theorem findTop_ok {n : Nat} {p : List Int} {x r : Nat}
    (hE : EntriesOk n p) (hx : x < n) (hL : RootsTo p x r) :
    (findTop p x).2 = r ∧
    EntriesOk n (findTop p x).1 ∧
    (∀ j, p.getD j 0 < 0 → (findTop p x).1.getD j 0 = p.getD j 0) ∧
    (∀ y ry, RootsTo p y ry → RootsTo (findTop p x).1 y ry) := by
  obtain ⟨k, hL⟩ := hL
  have hk : k < n := chain_bound hE hx hL
  have : k < p.length + 1 := by rw [hE.1]; omega
  exact findA_ok (p.length + 1) hE hx hL this

structure DSUInv (n : Nat) (p : List Int) (comp : List Nat) (sz : List Int) : Prop where
  pE : EntriesOk n p
  clen : comp.length = n
  slen : sz.length = n
  clt : ∀ i, i < n → comp.getD i 0 < n
  cidem : ∀ i, i < n → comp.getD (comp.getD i 0) 0 = comp.getD i 0
  croot : ∀ i, i < n → RootsTo p i (comp.getD i 0)
  rsz : ∀ r, r < n → comp.getD r 0 = r → p.getD r 0 = -(sz.getD r 0)
  spos : ∀ r, r < n → comp.getD r 0 = r → 1 ≤ sz.getD r 0

theorem findTop_inv {n : Nat} {p : List Int} {comp : List Nat} {sz : List Int} {i : Nat}
    (h : DSUInv n p comp sz) (hi : i < n) :
    (findTop p i).2 = comp.getD i 0 ∧ DSUInv n (findTop p i).1 comp sz := by
  obtain ⟨hv, hE, hroots, hpres⟩ := findTop_ok h.pE hi (h.croot i hi)
  refine ⟨hv, ?_⟩
  have hrneg : ∀ r, r < n → comp.getD r 0 = r → p.getD r 0 < 0 := by
    intro r hr hcr
    have := h.rsz r hr hcr
    have := h.spos r hr hcr
    omega
  exact {
    pE := hE
    clen := h.clen
    slen := h.slen
    clt := h.clt
    cidem := h.cidem
    croot := fun y hy => hpres y _ (h.croot y hy)
    rsz := fun r hr hcr => by
      rw [hroots r (hrneg r hr hcr)]; exact h.rsz r hr hcr
    spos := h.spos }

○ ○ ○ ○

**WHAT THIS TASK INVOLVES:** Write out the listing's lines exactly, from its first line through the line that contains "croot : ∀ i, i", and stop there.

**EXPECTED OUTPUT:**
theorem findTop_ok {n : Nat} {p : List Int} {x r : Nat}
    (hE : EntriesOk n p) (hx : x < n) (hL : RootsTo p x r) :
    (findTop p x).2 = r ∧
    EntriesOk n (findTop p x).1 ∧
    (∀ j, p.getD j 0 < 0 → (findTop p x).1.getD j 0 = p.getD j 0) ∧
    (∀ y ry, RootsTo p y ry → RootsTo (findTop p x).1 y ry) := by
  obtain ⟨k, hL⟩ := hL
  have hk : k < n := chain_bound hE hx hL
  have : k < p.length + 1 := by rw [hE.1]; omega
  exact findA_ok (p.length + 1) hE hx hL this

structure DSUInv (n : Nat) (p : List Int) (comp : List Nat) (sz : List Int) : Prop where
  pE : EntriesOk n p
  clen : comp.length = n
  slen : sz.length = n
  clt : ∀ i, i < n → comp.getD i 0 < n
  cidem : ∀ i, i < n → comp.getD (comp.getD i 0) 0 = comp.getD i 0
  croot : ∀ i, i < n → RootsTo p i (comp.getD i 0)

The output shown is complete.